- [Exercise details]
Each line of the records below that holds "region" should be copied out.

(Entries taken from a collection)
──────
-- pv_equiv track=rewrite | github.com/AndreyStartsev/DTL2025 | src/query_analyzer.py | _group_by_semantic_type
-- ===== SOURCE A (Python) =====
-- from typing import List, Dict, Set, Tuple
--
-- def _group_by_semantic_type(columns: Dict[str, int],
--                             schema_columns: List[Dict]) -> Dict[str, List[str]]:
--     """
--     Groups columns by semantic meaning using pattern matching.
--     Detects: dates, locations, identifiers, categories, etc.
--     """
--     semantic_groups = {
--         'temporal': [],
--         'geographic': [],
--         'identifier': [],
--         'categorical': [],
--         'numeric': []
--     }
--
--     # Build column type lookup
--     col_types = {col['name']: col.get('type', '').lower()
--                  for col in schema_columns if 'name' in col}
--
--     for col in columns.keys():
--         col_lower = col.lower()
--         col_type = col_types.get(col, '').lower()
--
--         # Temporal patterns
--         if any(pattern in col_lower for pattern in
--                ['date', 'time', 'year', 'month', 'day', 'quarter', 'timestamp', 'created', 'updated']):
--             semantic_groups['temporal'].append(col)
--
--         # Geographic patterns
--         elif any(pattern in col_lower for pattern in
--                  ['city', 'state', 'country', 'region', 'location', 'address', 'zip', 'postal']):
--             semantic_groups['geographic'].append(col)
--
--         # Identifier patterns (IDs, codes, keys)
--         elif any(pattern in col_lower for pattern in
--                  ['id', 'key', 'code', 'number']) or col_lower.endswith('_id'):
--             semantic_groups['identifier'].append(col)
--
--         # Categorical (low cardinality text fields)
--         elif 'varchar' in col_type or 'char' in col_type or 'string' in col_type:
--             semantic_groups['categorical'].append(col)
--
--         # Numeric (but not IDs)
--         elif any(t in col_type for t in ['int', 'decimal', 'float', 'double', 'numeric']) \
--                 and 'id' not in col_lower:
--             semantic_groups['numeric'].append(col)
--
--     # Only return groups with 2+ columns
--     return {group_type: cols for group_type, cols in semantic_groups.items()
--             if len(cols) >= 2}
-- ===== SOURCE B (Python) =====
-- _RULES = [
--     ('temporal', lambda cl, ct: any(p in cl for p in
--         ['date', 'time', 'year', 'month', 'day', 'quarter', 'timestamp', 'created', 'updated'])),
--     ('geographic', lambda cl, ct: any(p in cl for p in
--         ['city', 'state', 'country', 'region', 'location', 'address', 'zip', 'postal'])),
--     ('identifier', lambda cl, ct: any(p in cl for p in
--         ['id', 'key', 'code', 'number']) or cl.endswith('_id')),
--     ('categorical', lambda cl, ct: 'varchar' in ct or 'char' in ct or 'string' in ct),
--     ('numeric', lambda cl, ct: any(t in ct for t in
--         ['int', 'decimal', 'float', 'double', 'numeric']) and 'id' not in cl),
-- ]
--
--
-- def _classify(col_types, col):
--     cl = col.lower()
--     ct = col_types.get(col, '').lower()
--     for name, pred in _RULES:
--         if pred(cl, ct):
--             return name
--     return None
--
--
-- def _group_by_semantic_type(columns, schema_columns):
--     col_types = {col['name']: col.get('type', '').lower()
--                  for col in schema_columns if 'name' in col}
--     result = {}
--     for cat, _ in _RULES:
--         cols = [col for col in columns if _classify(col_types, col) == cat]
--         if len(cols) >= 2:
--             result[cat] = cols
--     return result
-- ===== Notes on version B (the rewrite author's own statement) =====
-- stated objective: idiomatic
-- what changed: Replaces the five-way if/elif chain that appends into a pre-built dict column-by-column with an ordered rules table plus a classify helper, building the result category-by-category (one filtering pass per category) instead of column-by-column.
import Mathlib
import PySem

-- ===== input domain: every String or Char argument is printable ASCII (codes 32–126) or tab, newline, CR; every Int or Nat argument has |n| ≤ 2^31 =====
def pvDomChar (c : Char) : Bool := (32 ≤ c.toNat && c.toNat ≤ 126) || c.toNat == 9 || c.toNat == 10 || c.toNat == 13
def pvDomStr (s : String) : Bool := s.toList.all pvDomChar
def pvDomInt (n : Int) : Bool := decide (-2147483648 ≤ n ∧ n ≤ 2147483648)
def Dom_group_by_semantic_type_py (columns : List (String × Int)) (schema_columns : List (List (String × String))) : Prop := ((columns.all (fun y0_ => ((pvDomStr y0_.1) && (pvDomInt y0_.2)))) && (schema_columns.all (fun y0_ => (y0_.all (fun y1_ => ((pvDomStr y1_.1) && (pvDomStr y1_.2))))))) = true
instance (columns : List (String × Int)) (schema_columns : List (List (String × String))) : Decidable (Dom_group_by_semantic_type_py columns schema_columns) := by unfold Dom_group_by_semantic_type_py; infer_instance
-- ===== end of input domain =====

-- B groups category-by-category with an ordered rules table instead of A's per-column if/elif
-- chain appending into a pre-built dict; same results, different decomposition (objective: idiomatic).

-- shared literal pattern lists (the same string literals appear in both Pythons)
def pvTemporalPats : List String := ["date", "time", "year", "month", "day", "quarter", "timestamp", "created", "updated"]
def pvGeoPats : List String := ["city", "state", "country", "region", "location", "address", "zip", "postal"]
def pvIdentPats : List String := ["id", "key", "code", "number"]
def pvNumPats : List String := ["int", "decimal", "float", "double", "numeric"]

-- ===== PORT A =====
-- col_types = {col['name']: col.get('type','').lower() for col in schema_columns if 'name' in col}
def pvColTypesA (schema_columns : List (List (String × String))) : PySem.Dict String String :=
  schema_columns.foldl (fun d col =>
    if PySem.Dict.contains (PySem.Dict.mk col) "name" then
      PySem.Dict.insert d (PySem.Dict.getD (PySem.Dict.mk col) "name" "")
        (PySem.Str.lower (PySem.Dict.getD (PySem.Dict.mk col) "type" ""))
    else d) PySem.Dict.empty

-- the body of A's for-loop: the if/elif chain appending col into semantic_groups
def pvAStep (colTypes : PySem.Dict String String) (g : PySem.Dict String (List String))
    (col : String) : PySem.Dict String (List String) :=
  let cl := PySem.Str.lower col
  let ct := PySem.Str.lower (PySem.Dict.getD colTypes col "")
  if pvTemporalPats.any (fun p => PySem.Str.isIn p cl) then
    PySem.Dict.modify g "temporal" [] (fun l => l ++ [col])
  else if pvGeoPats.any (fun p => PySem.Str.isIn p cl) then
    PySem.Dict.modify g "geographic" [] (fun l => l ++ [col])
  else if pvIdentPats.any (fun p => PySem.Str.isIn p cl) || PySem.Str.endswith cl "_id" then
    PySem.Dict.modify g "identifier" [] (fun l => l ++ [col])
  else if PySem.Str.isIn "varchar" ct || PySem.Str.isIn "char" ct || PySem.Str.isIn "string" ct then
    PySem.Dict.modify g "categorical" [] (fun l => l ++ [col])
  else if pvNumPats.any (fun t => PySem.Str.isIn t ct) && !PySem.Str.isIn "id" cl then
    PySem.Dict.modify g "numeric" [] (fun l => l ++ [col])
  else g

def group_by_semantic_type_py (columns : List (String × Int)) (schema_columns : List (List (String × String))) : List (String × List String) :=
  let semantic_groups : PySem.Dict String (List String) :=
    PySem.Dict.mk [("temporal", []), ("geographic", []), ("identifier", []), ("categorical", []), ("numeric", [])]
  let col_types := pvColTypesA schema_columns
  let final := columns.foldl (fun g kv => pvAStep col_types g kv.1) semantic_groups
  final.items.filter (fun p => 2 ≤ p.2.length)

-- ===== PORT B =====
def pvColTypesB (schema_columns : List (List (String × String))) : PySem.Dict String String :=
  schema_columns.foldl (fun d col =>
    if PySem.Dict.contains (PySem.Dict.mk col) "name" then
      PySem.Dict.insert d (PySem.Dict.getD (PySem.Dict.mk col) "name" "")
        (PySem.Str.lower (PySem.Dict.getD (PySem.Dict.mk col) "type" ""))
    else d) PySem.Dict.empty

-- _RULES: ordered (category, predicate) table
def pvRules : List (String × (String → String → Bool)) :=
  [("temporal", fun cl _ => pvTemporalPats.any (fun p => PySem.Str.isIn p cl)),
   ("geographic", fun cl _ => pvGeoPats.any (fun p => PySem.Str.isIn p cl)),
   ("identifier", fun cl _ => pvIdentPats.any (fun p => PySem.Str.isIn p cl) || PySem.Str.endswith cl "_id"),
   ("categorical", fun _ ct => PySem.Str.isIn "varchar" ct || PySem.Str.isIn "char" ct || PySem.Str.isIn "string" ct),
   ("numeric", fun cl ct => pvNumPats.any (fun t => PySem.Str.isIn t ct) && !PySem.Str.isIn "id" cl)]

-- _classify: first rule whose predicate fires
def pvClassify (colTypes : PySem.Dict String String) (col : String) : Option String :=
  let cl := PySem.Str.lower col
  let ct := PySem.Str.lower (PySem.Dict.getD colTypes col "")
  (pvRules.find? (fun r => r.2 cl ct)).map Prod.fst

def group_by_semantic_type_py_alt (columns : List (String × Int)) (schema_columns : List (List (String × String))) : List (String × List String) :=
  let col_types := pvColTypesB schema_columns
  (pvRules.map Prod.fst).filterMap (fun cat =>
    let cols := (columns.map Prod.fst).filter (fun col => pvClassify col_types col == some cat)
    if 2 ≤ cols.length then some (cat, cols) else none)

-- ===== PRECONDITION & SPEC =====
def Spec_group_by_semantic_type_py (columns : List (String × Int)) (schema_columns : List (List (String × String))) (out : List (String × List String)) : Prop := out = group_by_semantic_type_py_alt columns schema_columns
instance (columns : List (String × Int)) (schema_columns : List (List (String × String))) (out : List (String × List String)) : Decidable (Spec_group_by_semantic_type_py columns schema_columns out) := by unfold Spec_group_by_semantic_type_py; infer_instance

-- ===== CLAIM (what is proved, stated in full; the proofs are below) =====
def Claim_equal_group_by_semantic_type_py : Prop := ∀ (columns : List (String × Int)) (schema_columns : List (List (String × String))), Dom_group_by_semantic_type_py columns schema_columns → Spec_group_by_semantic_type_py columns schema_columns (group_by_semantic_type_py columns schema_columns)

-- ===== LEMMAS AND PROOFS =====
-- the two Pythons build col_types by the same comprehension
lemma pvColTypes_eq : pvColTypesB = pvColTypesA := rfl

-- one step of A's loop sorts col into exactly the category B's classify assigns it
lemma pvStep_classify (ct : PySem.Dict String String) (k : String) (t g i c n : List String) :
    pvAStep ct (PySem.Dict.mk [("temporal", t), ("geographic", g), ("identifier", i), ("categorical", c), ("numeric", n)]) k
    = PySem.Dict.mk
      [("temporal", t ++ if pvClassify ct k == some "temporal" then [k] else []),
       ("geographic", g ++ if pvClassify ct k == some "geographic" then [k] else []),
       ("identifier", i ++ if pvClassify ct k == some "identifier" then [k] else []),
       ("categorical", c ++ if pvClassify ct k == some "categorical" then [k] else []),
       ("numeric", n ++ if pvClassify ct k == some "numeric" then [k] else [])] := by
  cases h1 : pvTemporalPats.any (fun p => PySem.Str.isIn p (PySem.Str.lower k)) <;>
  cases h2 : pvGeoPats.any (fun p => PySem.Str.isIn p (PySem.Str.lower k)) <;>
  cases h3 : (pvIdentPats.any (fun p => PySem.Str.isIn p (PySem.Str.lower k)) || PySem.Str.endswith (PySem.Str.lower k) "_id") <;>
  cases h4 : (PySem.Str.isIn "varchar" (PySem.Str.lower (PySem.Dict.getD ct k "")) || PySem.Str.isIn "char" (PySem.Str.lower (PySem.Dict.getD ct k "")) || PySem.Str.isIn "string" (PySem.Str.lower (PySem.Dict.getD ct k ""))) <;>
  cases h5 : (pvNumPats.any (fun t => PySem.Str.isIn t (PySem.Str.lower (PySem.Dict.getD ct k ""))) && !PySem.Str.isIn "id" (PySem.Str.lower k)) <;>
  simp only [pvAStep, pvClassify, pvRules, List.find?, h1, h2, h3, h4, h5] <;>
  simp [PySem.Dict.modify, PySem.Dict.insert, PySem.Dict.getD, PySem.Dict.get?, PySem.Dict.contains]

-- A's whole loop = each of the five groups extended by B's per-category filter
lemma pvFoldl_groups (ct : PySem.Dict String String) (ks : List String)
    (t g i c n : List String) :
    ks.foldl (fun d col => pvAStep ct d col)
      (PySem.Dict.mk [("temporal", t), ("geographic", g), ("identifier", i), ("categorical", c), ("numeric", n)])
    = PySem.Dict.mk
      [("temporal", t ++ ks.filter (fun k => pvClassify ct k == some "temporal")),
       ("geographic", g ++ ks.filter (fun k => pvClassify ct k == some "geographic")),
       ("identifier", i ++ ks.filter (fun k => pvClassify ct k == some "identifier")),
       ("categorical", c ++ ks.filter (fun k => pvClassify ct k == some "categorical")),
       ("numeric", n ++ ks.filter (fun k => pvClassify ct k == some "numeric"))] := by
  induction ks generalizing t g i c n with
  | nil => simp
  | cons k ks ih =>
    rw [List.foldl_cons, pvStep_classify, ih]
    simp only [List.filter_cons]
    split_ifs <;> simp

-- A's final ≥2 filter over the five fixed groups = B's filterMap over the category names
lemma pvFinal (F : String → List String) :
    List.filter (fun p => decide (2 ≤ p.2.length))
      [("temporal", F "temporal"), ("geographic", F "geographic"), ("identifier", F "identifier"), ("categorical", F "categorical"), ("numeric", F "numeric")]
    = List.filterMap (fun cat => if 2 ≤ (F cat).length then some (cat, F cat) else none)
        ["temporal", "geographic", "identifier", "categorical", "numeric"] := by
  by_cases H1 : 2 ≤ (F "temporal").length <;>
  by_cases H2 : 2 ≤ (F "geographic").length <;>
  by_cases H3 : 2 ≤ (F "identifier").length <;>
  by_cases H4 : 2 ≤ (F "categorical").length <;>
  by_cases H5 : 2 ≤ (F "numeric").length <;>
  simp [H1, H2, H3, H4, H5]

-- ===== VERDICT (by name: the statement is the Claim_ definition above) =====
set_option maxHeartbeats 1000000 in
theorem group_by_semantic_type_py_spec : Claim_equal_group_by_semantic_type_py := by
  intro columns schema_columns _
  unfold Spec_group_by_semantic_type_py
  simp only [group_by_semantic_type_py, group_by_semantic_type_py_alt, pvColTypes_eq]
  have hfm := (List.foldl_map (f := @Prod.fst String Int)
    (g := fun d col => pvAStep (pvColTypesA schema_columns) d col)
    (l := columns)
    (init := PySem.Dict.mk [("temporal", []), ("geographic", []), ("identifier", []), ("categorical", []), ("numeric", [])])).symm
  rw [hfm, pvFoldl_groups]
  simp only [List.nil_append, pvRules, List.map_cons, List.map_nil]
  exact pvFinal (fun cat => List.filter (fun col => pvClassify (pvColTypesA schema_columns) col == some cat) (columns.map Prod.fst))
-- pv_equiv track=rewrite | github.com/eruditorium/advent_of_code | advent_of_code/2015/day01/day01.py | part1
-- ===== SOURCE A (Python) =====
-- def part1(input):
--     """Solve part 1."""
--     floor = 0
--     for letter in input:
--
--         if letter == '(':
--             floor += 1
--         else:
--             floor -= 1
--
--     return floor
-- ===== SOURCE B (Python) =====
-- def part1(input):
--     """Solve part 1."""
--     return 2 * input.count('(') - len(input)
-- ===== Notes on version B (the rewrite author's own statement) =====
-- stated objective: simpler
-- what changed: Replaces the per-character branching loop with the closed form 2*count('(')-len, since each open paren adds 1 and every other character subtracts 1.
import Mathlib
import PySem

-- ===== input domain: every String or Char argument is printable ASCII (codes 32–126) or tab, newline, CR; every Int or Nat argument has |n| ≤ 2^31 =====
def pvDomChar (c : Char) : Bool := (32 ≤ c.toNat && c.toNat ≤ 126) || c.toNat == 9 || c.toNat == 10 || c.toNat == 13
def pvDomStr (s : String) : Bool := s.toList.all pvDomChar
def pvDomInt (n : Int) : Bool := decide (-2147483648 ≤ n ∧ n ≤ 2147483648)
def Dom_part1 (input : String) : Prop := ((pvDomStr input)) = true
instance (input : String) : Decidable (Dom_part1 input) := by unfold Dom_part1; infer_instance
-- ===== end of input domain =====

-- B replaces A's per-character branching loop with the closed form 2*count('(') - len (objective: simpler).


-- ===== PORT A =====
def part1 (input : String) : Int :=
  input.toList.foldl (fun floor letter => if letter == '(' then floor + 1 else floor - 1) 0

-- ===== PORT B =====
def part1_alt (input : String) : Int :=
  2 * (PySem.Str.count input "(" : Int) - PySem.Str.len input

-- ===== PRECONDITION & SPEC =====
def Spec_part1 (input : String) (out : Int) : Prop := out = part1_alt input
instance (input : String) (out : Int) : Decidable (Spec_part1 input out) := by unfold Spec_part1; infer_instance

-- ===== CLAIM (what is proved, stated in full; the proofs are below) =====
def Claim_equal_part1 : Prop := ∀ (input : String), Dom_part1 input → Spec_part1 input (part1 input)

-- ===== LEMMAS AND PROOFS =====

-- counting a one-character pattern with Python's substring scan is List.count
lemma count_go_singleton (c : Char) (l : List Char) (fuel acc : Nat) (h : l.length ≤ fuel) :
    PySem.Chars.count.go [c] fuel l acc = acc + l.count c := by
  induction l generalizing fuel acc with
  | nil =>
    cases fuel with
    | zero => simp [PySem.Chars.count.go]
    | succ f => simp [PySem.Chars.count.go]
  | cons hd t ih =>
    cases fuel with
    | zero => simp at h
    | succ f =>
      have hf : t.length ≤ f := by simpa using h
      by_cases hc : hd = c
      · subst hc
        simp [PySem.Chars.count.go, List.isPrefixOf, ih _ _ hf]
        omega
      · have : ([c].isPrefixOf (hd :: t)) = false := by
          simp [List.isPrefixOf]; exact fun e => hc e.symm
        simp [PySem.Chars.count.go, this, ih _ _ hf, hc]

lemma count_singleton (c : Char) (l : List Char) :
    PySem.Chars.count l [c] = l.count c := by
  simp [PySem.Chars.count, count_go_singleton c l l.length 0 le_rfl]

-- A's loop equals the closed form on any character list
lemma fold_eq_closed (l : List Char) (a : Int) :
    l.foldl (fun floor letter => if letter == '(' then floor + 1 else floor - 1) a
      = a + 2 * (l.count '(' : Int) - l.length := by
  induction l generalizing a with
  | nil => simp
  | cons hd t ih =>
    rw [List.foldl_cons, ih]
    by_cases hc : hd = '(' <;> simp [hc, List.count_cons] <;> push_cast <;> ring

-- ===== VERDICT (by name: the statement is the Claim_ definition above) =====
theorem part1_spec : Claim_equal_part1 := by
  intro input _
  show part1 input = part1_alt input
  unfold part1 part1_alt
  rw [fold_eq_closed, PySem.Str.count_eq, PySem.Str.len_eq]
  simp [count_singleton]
──────
- [Solution to the exercise]
--                  ['city', 'state', 'country', 'region', 'location', 'address', 'zip', 'postal']):
--         ['city', 'state', 'country', 'region', 'location', 'address', 'zip', 'postal'])),
def pvGeoPats : List String := ["city", "state", "country", "region", "location", "address", "zip", "postal"]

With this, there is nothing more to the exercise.